I ran them a few times in case caching was having an effect, but there was no real change. (Of course, these tests are probably just as fast in Perl, Ruby, or whatever language you like - I'm just comparing vs. shell scripting.)

By: zengargoyle

zengargoyle — Fri, 09 May 2008 17:10:26 -0800

Yeah right....

$ time for i in $(seq 1 100);do echo "scale=3;$i/4"| bc; done > /dev/null

real 0m0.738s
user 0m0.280s
sys 0m0.460s

$ time perl -e 'for(1..100){printf "%0.3f\n", $_/4}' > /dev/null

real 0m0.029s
user 0m0.010s
sys 0m0.020s

By: zengargoyle

zengargoyle — Fri, 09 May 2008 17:43:54 -0800

pocams' test

$ time while read line; do acc=$((1000000 + $line)); done <>
real 0m6.472s
user 0m5.940s
sys 0m0.470s

$ time perl -Mbignum -e '$acc=1000000+$_' <>
real 0m0.246s
user 0m0.170s
sys 0m0.070s

Scripting of any sort wins!

By: zengargoyle

zengargoyle — Fri, 09 May 2008 17:45:34 -0800

Sorry, bad HTML.. that's < nums.txt at the end there...

By: swngnmonk

swngnmonk — Sat, 10 May 2008 07:43:30 -0800

All the perl/python solutions have already come out, and yes, it seems like either would be a worthy substitute for sh/csh/bash/etc..

My thought -

How big is this text file? Too big to read it into memory?

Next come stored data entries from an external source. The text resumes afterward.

-- pv_equiv track=rewrite | github.com/IvanNascimento/class-codes | Python/ProgramacaoEstruturada/aula-07/main.py | replace_custom
-- ===== SOURCE A (Python) =====
-- def replace_custom(entrada: str, substr: str, nova_substr: str) -> str:
--     saida = ""
--     __temp = len(substr)
--     i = 0
--     while i < len(entrada):
--         if entrada[i : i + __temp] == substr:
--             saida += nova_substr
--             if __temp != 1:
--                 i += __temp
--             else:
--                 i += 1
--         else:
--             saida += entrada[i]
--             i += 1
--     return saida
-- ===== SOURCE B (Python) =====
-- def replace_custom(entrada: str, substr: str, nova_substr: str) -> str:
--     # Idiomatic: the hand-rolled scan is exactly left-to-right non-overlapping
--     # replacement, i.e. str.replace (for non-empty substr).
--     return entrada.replace(substr, nova_substr)
-- ===== Notes on version B (the rewrite author's own statement) =====
-- stated objective: idiomatic
-- what changed: B replaces A's hand-rolled index/slice scanning loop with a single call to Python's built-in str.replace, which performs the same left-to-right non-overlapping replacement.
-- outside the precondition, e.g. on replace_custom('', '', 'x'): A returns '', B returns 'x'; on replace_custom('ab', '', 'x'): A does not finish within the time limit, B returns 'xaxbx'
import Mathlib
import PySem

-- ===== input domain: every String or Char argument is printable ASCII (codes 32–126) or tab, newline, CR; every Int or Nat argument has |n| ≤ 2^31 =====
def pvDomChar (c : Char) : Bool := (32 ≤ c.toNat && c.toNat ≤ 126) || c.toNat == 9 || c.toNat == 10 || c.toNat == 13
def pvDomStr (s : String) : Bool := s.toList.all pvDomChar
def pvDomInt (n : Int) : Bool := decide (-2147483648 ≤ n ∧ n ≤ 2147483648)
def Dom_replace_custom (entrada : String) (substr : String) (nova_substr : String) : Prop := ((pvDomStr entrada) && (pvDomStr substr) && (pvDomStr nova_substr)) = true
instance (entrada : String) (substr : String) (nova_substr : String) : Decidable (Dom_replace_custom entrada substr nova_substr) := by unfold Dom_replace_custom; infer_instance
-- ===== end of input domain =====

-- B replaces A's hand-rolled index/slice scanning loop with a single call to the
-- built-in str.replace (idiomatic); return values agree whenever substr ≠ "".

-- ===== PORT A =====
-- A's while loop: fuel = entrada.length bounds the loop (inside Pre_, i advances
-- by ≥ 1 each iteration, so the fuel is never exhausted while i < len(entrada)).
def pvLoopA (s sub new : List Char) : Nat → Nat → List Char → List Char
  | 0, _, saida => saida
  | fuel+1, i, saida =>
    if i < s.length then
      -- entrada[i : i + __temp] == substr
      if PySem.List.slice s (some (i : Int)) (some ((i : Int) + (sub.length : Int))) = sub then
        if sub.length ≠ 1 then pvLoopA s sub new fuel (i + sub.length) (saida ++ new)
        else pvLoopA s sub new fuel (i + 1) (saida ++ new)
      else
        -- saida += entrada[i]  (i < len(entrada), so pyGet? is some; .toList = [c])
        pvLoopA s sub new fuel (i + 1) (saida ++ (PySem.List.pyGet? s (i : Int)).toList)
    else saida

def replace_custom (entrada : String) (substr : String) (nova_substr : String) : String :=
  String.ofList (pvLoopA entrada.toList substr.toList nova_substr.toList entrada.toList.length 0 [])

-- ===== PORT B =====
def replace_custom_alt (entrada : String) (substr : String) (nova_substr : String) : String :=
  PySem.Str.replace entrada substr nova_substr

-- ===== PRECONDITION & SPEC =====
-- Pre_ excludes substr = "": there A loops forever on non-empty entrada, and on
-- empty entrada returns "" where Python's replace returns nova_substr — an
-- accidental corner of A's loop, unmatchable without contorting B.
def Pre_replace_custom (entrada : String) (substr : String) (nova_substr : String) : Prop :=
  substr ≠ ""
instance (entrada : String) (substr : String) (nova_substr : String) : Decidable (Pre_replace_custom entrada substr nova_substr) := by unfold Pre_replace_custom; infer_instance

def pvWitness_replace_custom : String × String × String := ("abcabca", "bc", "XY")

def Spec_replace_custom (entrada : String) (substr : String) (nova_substr : String) (out : String) : Prop := out = replace_custom_alt entrada substr nova_substr
instance (entrada : String) (substr : String) (nova_substr : String) (out : String) : Decidable (Spec_replace_custom entrada substr nova_substr out) := by unfold Spec_replace_custom; infer_instance

-- ===== CLAIM (what is proved, stated in full; the proofs are below) =====
def Claim_equal_replace_custom : Prop := ∀ (entrada : String) (substr : String) (nova_substr : String), Dom_replace_custom entrada substr nova_substr → Pre_replace_custom entrada substr nova_substr → Spec_replace_custom entrada substr nova_substr (replace_custom entrada substr nova_substr)

-- ===== LEMMAS AND PROOFS =====

-- The common left-to-right non-overlapping replacement, fuel-indexed.
def pvOut (sub new : List Char) : Nat → List Char → List Char
  | _, [] => []
  | 0, _ :: _ => []
  | fuel+1, c :: t =>
    if sub.isPrefixOf (c :: t) then new ++ pvOut sub new fuel (List.drop sub.length (c :: t))
    else c :: pvOut sub new fuel t

theorem pvOut_zero (sub new l) : pvOut sub new 0 l = [] := by
  cases l <;> rfl

theorem pvGo_eq (sub new : List Char) (hsub : sub ≠ []) :
    ∀ (fuel : Nat) (l acc : List Char), l.length ≤ fuel →
      PySem.Chars.replace.go sub new fuel l acc = acc.reverse ++ pvOut sub new fuel l := by
  intro fuel
  induction fuel with
  | zero =>
    intro l acc hl
    have : l = [] := List.eq_nil_of_length_eq_zero (Nat.le_zero.mp hl)
    subst this
    simp [PySem.Chars.replace.go, pvOut]
  | succ fuel ih =>
    intro l acc hl
    cases l with
    | nil => simp [PySem.Chars.replace.go, pvOut]
    | cons c t =>
      rw [PySem.Chars.replace.go]
      by_cases hp : sub.isPrefixOf (c :: t)
      · have hm : 1 ≤ sub.length := by
          cases sub with
          | nil => exact absurd rfl hsub
          | cons _ _ => simp
        have hlen : (List.drop sub.length (c :: t)).length ≤ fuel := by
          simp only [List.length_drop, List.length_cons] at *
          omega
        simp only [hp, if_true, pvOut, ih _ _ hlen, List.reverse_append, List.reverse_reverse,
          List.append_assoc]
      · have hlen : t.length ≤ fuel := by
          simp only [List.length_cons] at hl; omega
        simp only [hp, if_false, Bool.false_eq_true, pvOut, ih _ _ hlen, List.reverse_cons,
          List.append_assoc, List.singleton_append]

theorem pvLoopA_eq (s sub new : List Char) :
    ∀ (fuel i : Nat) (saida : List Char),
      pvLoopA s sub new fuel i saida = saida ++ pvOut sub new fuel (s.drop i) := by
  intro fuel
  induction fuel with
  | zero => intro i saida; simp [pvLoopA, pvOut_zero]
  | succ fuel ih =>
    intro i saida
    rw [pvLoopA]
    by_cases h : i < s.length
    · have hdrop : s.drop i = s[i] :: s.drop (i + 1) := List.drop_eq_getElem_cons h
      have hslice : PySem.List.slice s (some (i : Int)) (some ((i : Int) + (sub.length : Int)))
          = (s.drop i).take sub.length := PySem.List.slice_natCast_add s i sub.length
      by_cases hmatch : (s.drop i).take sub.length = sub
      · have hpre : sub.isPrefixOf (s.drop i) = true := by
          rw [List.isPrefixOf_iff_prefix, List.prefix_iff_eq_take, hmatch]
        have hrec : ∀ j, pvLoopA s sub new fuel j (saida ++ new)
            = saida ++ (new ++ pvOut sub new fuel (s.drop j)) := by
          intro j; rw [ih]; simp [List.append_assoc]
        rw [if_pos h, hslice, if_pos hmatch, hdrop]
        simp only [pvOut]
        rw [← hdrop]
        simp only [hpre, if_true, List.drop_drop]
        by_cases h1 : sub.length ≠ 1
        · rw [if_pos h1, hrec]
        · rw [if_neg h1, hrec]
          rw [not_ne_iff] at h1
          rw [h1]
      · have hpre : sub.isPrefixOf (s.drop i) = false := by
          rw [Bool.eq_false_iff]
          intro hc
          rw [List.isPrefixOf_iff_prefix, List.prefix_iff_eq_take] at hc
          exact hmatch hc.symm
        have hget : PySem.List.pyGet? s (i : Int) = some s[i] := by
          simp [pysem, h]
        simp only [h, if_true, hslice, hmatch, if_false, hget, Option.toList_some, ih]
        rw [hdrop]
        simp only [pvOut, ← hdrop, hpre, Bool.false_eq_true, if_false]
        simp
    · have hdrop : s.drop i = [] := List.drop_eq_nil_of_le (Nat.le_of_not_lt h)
      simp [h, hdrop, pvOut]

-- ===== VERDICT (by name: the statement is the Claim_ definition above) =====
theorem replace_custom_spec : Claim_equal_replace_custom := by
  intro entrada substr nova_substr _ hpre
  have hsub : substr.toList ≠ [] := by
    intro hc
    exact hpre (String.toList_eq_nil_iff.mp hc)
  unfold Spec_replace_custom replace_custom replace_custom_alt PySem.Str.replace
  rw [PySem.Chars.replace]
  have hempty : substr.toList.isEmpty = false := by
    simp [hsub]
  rw [hempty]
  simp only [Bool.false_eq_true, if_false]
  rw [pvGo_eq _ _ hsub _ _ _ (le_refl _), pvLoopA_eq _ _ _]
  simp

The reason I ask is this - your biggest bottleneck isn't the parsing of each line - it's the reading of the file one line at a time. Yes, there are buffers at several stages, etc, but you'll be eventually hitting the disk for a lot of small reads.

You'll see a huge improvement if you suck the whole thing into memory first, and then operate on it one line at a time from there.